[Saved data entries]
-- pv_equiv track=rewrite | github.com/regomne/chinesize | qlie/packqliefp1.py | qlie_hash
-- ===== SOURCE A (Python) =====
-- def qlie_hash(stm):
--     mm0=[0 for i in range(4)]
--     mm2=[0 for i in range(4)]
--     for i in range(int(len(stm)/8)):
--         p = i * 8
--         for k in range(4):
--             mm2[k] = (mm2[k] & 0x0307) & 0xffff
--             v1 = ((stm[p + k*2] ^ mm2[k]) & 0xff) | ((stm[p + k*2 + 1] << 8) ^ (mm2[k] & 0xff00))
--             mm0[k] = (mm0[k] + v1) & 0xffff
--     return (mm0[0] ^ mm0[2]) | ((mm0[1] ^ mm0[3]) << 16)
-- ===== SOURCE B (Python) =====
-- def qlie_hash(stm):
--     nblocks = len(stm) // 8
--     words = [(stm[2 * j] & 0xff) | (stm[2 * j + 1] << 8) for j in range(4 * nblocks)]
--     mm0 = [sum(words[4 * i + k] for i in range(nblocks)) & 0xffff for k in range(4)]
--     return (mm0[0] ^ mm0[2]) | ((mm0[1] ^ mm0[3]) << 16)
-- ===== Notes on version B (the rewrite author's own statement) =====
-- stated objective: alternative
-- what changed: Replaces A's fused parse-and-accumulate nested loop (with per-step 0xffff masking and a vestigial mm2 state that is provably always zero) by a two-pass decomposition: first build the flat list of little-endian 16-bit words, then sum each of the four columns and mask once at the end.
import Mathlib
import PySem

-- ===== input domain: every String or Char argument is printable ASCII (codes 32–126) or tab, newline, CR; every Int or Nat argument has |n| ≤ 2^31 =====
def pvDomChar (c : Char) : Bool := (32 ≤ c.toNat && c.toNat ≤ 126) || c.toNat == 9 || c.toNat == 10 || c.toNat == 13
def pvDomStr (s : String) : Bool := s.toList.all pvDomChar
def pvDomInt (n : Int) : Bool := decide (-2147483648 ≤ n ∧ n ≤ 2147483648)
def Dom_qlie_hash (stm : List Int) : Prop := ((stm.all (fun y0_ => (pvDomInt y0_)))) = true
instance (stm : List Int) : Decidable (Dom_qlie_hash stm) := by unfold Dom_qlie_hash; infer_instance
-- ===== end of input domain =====

-- B replaces A's fused parse-and-accumulate nested loop (with its vestigial mm2 state) by a
-- two-pass decomposition: build the flat 16-bit word list once, then sum the four columns,
-- masking once at the end; objective: alternative (same O(n) cost).

-- ===== PORT A =====
-- Inner loop body of A (for k in range(4)): updates mm2[k] then mm0[k] in place.
-- List.set with k.toNat is exact: k ranges over 0..3 and the lists have length 4, and
-- stm indices p+k*2(+1) are always in range (p+7 < len), so pyGetD's default is never used.
def qlieInner (stm : List Int) (p : Int) (st : List Int × List Int) (k : Int) : List Int × List Int :=
  let mm0 := st.1
  let mm2 := st.2
  let mm2 := mm2.set k.toNat (PySem.Int.band (PySem.Int.band (PySem.List.pyGetD mm2 k 0) 0x0307) 0xffff)
  let v1 := PySem.Int.bor
      (PySem.Int.band (PySem.Int.bxor (PySem.List.pyGetD stm (p + k * 2) 0) (PySem.List.pyGetD mm2 k 0)) 0xff)
      (PySem.Int.bxor ((PySem.List.pyGetD stm (p + k * 2 + 1) 0) <<< 8) (PySem.Int.band (PySem.List.pyGetD mm2 k 0) 0xff00))
  let mm0 := mm0.set k.toNat (PySem.Int.band (PySem.List.pyGetD mm0 k 0 + v1) 0xffff)
  (mm0, mm2)

-- int(len(stm)/8): exact as floor division since len(stm) ≥ 0 and far below 2^53.
def qlie_hash (stm : List Int) : Int :=
  let mm0 : List Int := (PySem.List.pyRange 0 4 1).map (fun _ => (0 : Int))
  let mm2 : List Int := (PySem.List.pyRange 0 4 1).map (fun _ => (0 : Int))
  let st :=
    (PySem.List.pyRange 0 (PySem.Int.floordiv (stm.length : Int) 8) 1).foldl
      (fun st i =>
        let p := i * 8
        (PySem.List.pyRange 0 4 1).foldl (qlieInner stm p) st)
      (mm0, mm2)
  PySem.Int.bor
    (PySem.Int.bxor (PySem.List.pyGetD st.1 0 0) (PySem.List.pyGetD st.1 2 0))
    ((PySem.Int.bxor (PySem.List.pyGetD st.1 1 0) (PySem.List.pyGetD st.1 3 0)) <<< 16)

-- ===== PORT B =====
def qlie_hash_alt (stm : List Int) : Int :=
  let nblocks : Int := PySem.Int.floordiv (stm.length : Int) 8
  let words : List Int :=
    (PySem.List.pyRange 0 (4 * nblocks) 1).map (fun j =>
      PySem.Int.bor (PySem.Int.band (PySem.List.pyGetD stm (2 * j) 0) 0xff)
        ((PySem.List.pyGetD stm (2 * j + 1) 0) <<< 8))
  let mm0 : List Int :=
    (PySem.List.pyRange 0 4 1).map (fun k =>
      PySem.Int.band (((PySem.List.pyRange 0 nblocks 1).map
        (fun i => PySem.List.pyGetD words (4 * i + k) 0)).sum) 0xffff)
  PySem.Int.bor
    (PySem.Int.bxor (PySem.List.pyGetD mm0 0 0) (PySem.List.pyGetD mm0 2 0))
    ((PySem.Int.bxor (PySem.List.pyGetD mm0 1 0) (PySem.List.pyGetD mm0 3 0)) <<< 16)

-- ===== PRECONDITION & SPEC =====
def Spec_qlie_hash (stm : List Int) (out : Int) : Prop := out = qlie_hash_alt stm
instance (stm : List Int) (out : Int) : Decidable (Spec_qlie_hash stm out) := by unfold Spec_qlie_hash; infer_instance

-- ===== CLAIM (what is proved, stated in full; the proofs are below) =====
def Claim_equal_qlie_hash : Prop := ∀ (stm : List Int), Dom_qlie_hash stm → Spec_qlie_hash stm (qlie_hash stm)

-- ===== LEMMAS AND PROOFS =====

-- Little-endian 16-bit word number j of the stream (bytes 2j, 2j+1).
def wrd (stm : List Int) (j : Int) : Int :=
  PySem.Int.bor (PySem.Int.band (PySem.List.pyGetD stm (2 * j) 0) 0xff)
    ((PySem.List.pyGetD stm (2 * j + 1) 0) <<< 8)

def colS (stm : List Int) (k : Int) (m : Nat) : Int :=
  ((List.range m).map (fun (i : Nat) => wrd stm (4 * (i : Int) + k))).sum

theorem colS_succ (stm : List Int) (k : Int) (m : Nat) :
    colS stm k (m + 1) = colS stm k m + wrd stm (4 * (m : Int) + k) := by
  simp [colS, List.range_succ]

theorem bandMask (a : Int) : PySem.Int.band a 65535 = a % 65536 := by
  unfold PySem.Int.band
  split_ifs with h1 h2 h3
  · rw [show ((65535:Int).toNat) = 65535 from rfl, Nat.and_two_pow_sub_one_eq_mod a.toNat 16]
    omega
  · omega
  · rw [show ((65535:Int).toNat) = 65535 from rfl, Nat.and_comm,
      Nat.and_two_pow_sub_one_eq_mod (-a-1).toNat 16]
    have : (-a-1).toNat % 65536 < 65536 := Nat.mod_lt _ (by norm_num)
    omega
  · omega

theorem maskAdd (x y : Int) :
    PySem.Int.band (PySem.Int.band x 65535 + y) 65535 = PySem.Int.band (x + y) 65535 := by
  rw [bandMask, bandMask, bandMask]; omega

theorem inner_block (stm : List Int) (i a0 a1 a2 a3 : Int) :
    (PySem.List.pyRange 0 4 1).foldl (qlieInner stm (i * 8)) ([a0, a1, a2, a3], [0, 0, 0, 0]) =
      ([PySem.Int.band (a0 + wrd stm (4 * i)) 65535,
        PySem.Int.band (a1 + wrd stm (4 * i + 1)) 65535,
        PySem.Int.band (a2 + wrd stm (4 * i + 2)) 65535,
        PySem.Int.band (a3 + wrd stm (4 * i + 3)) 65535], [0, 0, 0, 0]) := by
  have h4 : PySem.List.pyRange 0 4 1 = [0, 1, 2, 3] := by decide
  rw [h4]
  have hz : PySem.Int.band (PySem.Int.band 0 775) 65535 = 0 := by decide
  have hz2 : PySem.Int.band 0 65280 = 0 := by decide
  simp [qlieInner, wrd, List.foldl, PySem.List.pyGetD, hz, hz2, PySem.Int.bxor_zero]
  ring_nf
  exact ⟨trivial, trivial, trivial, trivial⟩

theorem A_loop (stm : List Int) (m : Nat) (a0 a1 a2 a3 : Int) :
    (PySem.List.pyRange 0 (m : Int) 1).foldl
        (fun st i => (PySem.List.pyRange 0 4 1).foldl (qlieInner stm (i * 8)) st)
        ([PySem.Int.band a0 65535, PySem.Int.band a1 65535,
          PySem.Int.band a2 65535, PySem.Int.band a3 65535],
         [PySem.Int.band 0 65535, PySem.Int.band 0 65535,
          PySem.Int.band 0 65535, PySem.Int.band 0 65535]) =
      ([PySem.Int.band (a0 + colS stm 0 m) 65535,
        PySem.Int.band (a1 + colS stm 1 m) 65535,
        PySem.Int.band (a2 + colS stm 2 m) 65535,
        PySem.Int.band (a3 + colS stm 3 m) 65535], [0, 0, 0, 0]) := by
  rw [show ([PySem.Int.band 0 65535, PySem.Int.band 0 65535, PySem.Int.band 0 65535,
      PySem.Int.band 0 65535] : List Int) = [0, 0, 0, 0] from by decide]
  induction m generalizing a0 a1 a2 a3 with
  | zero =>
    simp only [Nat.cast_zero]
    rw [PySem.List.pyRange_one_eq_nil (le_refl 0)]
    simp [colS]
  | succ m ih =>
    have hsplit : PySem.List.pyRange 0 ((m + 1 : Nat) : Int) 1 =
        PySem.List.pyRange 0 (m : Int) 1 ++ [(m : Int)] := by
      push_cast
      exact PySem.List.pyRange_one_succ_right (by positivity)
    rw [hsplit, List.foldl_append, ih]
    simp only [List.foldl_cons, List.foldl_nil]
    rw [inner_block]
    have cs0 := colS_succ stm 0 m
    have cs1 := colS_succ stm 1 m
    have cs2 := colS_succ stm 2 m
    have cs3 := colS_succ stm 3 m
    simp only [add_zero] at cs0
    rw [cs0, cs1, cs2, cs3]
    simp only [maskAdd, add_assoc]

theorem B_col (stm : List Int) (m : Nat) (k : Int) (hk0 : 0 ≤ k) (hk : k < 4) :
    ((PySem.List.pyRange 0 ((m : Nat) : Int) 1).map
        (fun i => PySem.List.pyGetD
          ((PySem.List.pyRange 0 (4 * ((m : Nat) : Int)) 1).map (fun j =>
            PySem.Int.bor (PySem.Int.band (PySem.List.pyGetD stm (2 * j) 0) 0xff)
              ((PySem.List.pyGetD stm (2 * j + 1) 0) <<< 8)))
          (4 * i + k) 0)).sum = colS stm k m := by
  rw [List.map_congr_left (fun i hi => by
    have hb := (PySem.List.mem_pyRange_one).mp hi
    rw [PySem.List.pyGetD_map_pyRange_of_nonneg _ _ _ _ (by omega) (by omega)])]
  rw [PySem.List.pyRange_one]
  simp only [sub_zero, Int.toNat_natCast, List.map_map]
  unfold colS
  refine congrArg List.sum (List.map_congr_left ?_)
  intro a _
  simp [wrd]

-- ===== VERDICT (by name: the statement is the Claim_ definition above) =====
theorem qlie_hash_spec : Claim_equal_qlie_hash := by
  intro stm _
  show qlie_hash stm = qlie_hash_alt stm
  have hflo : PySem.Int.floordiv ((stm.length : Nat) : Int) 8 = ((stm.length / 8 : Nat) : Int) := by
    exact_mod_cast PySem.Int.floordiv_natCast stm.length 8
  simp only [qlie_hash, qlie_hash_alt]
  rw [hflo]
  rw [show (PySem.List.pyRange 0 4 1).map (fun _ => (0:Int)) =
      [PySem.Int.band 0 65535, PySem.Int.band 0 65535, PySem.Int.band 0 65535,
       PySem.Int.band 0 65535] from by decide]
  rw [A_loop]
  rw [show PySem.List.pyRange 0 4 1 = [0,1,2,3] from by decide]
  simp only [List.map_cons, List.map_nil]
  rw [B_col stm (stm.length / 8) 0 (by norm_num) (by norm_num),
      B_col stm (stm.length / 8) 1 (by norm_num) (by norm_num),
      B_col stm (stm.length / 8) 2 (by norm_num) (by norm_num),
      B_col stm (stm.length / 8) 3 (by norm_num) (by norm_num)]
  simp [PySem.List.pyGetD, PySem.List.pyGet?]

*What this task involves*:
Within the data above, the lines from the one with "rw [show ([PySem.Int.band" to the one with "simp only [maskAdd, add_assoc]" must be repeated exactly; no other line belongs in the answer.

*Written solution*:
  rw [show ([PySem.Int.band 0 65535, PySem.Int.band 0 65535, PySem.Int.band 0 65535,
      PySem.Int.band 0 65535] : List Int) = [0, 0, 0, 0] from by decide]
  induction m generalizing a0 a1 a2 a3 with
  | zero =>
    simp only [Nat.cast_zero]
    rw [PySem.List.pyRange_one_eq_nil (le_refl 0)]
    simp [colS]
  | succ m ih =>
    have hsplit : PySem.List.pyRange 0 ((m + 1 : Nat) : Int) 1 =
        PySem.List.pyRange 0 (m : Int) 1 ++ [(m : Int)] := by
      push_cast
      exact PySem.List.pyRange_one_succ_right (by positivity)
    rw [hsplit, List.foldl_append, ih]
    simp only [List.foldl_cons, List.foldl_nil]
    rw [inner_block]
    have cs0 := colS_succ stm 0 m
    have cs1 := colS_succ stm 1 m
    have cs2 := colS_succ stm 2 m
    have cs3 := colS_succ stm 3 m
    simp only [add_zero] at cs0
    rw [cs0, cs1, cs2, cs3]
    simp only [maskAdd, add_assoc]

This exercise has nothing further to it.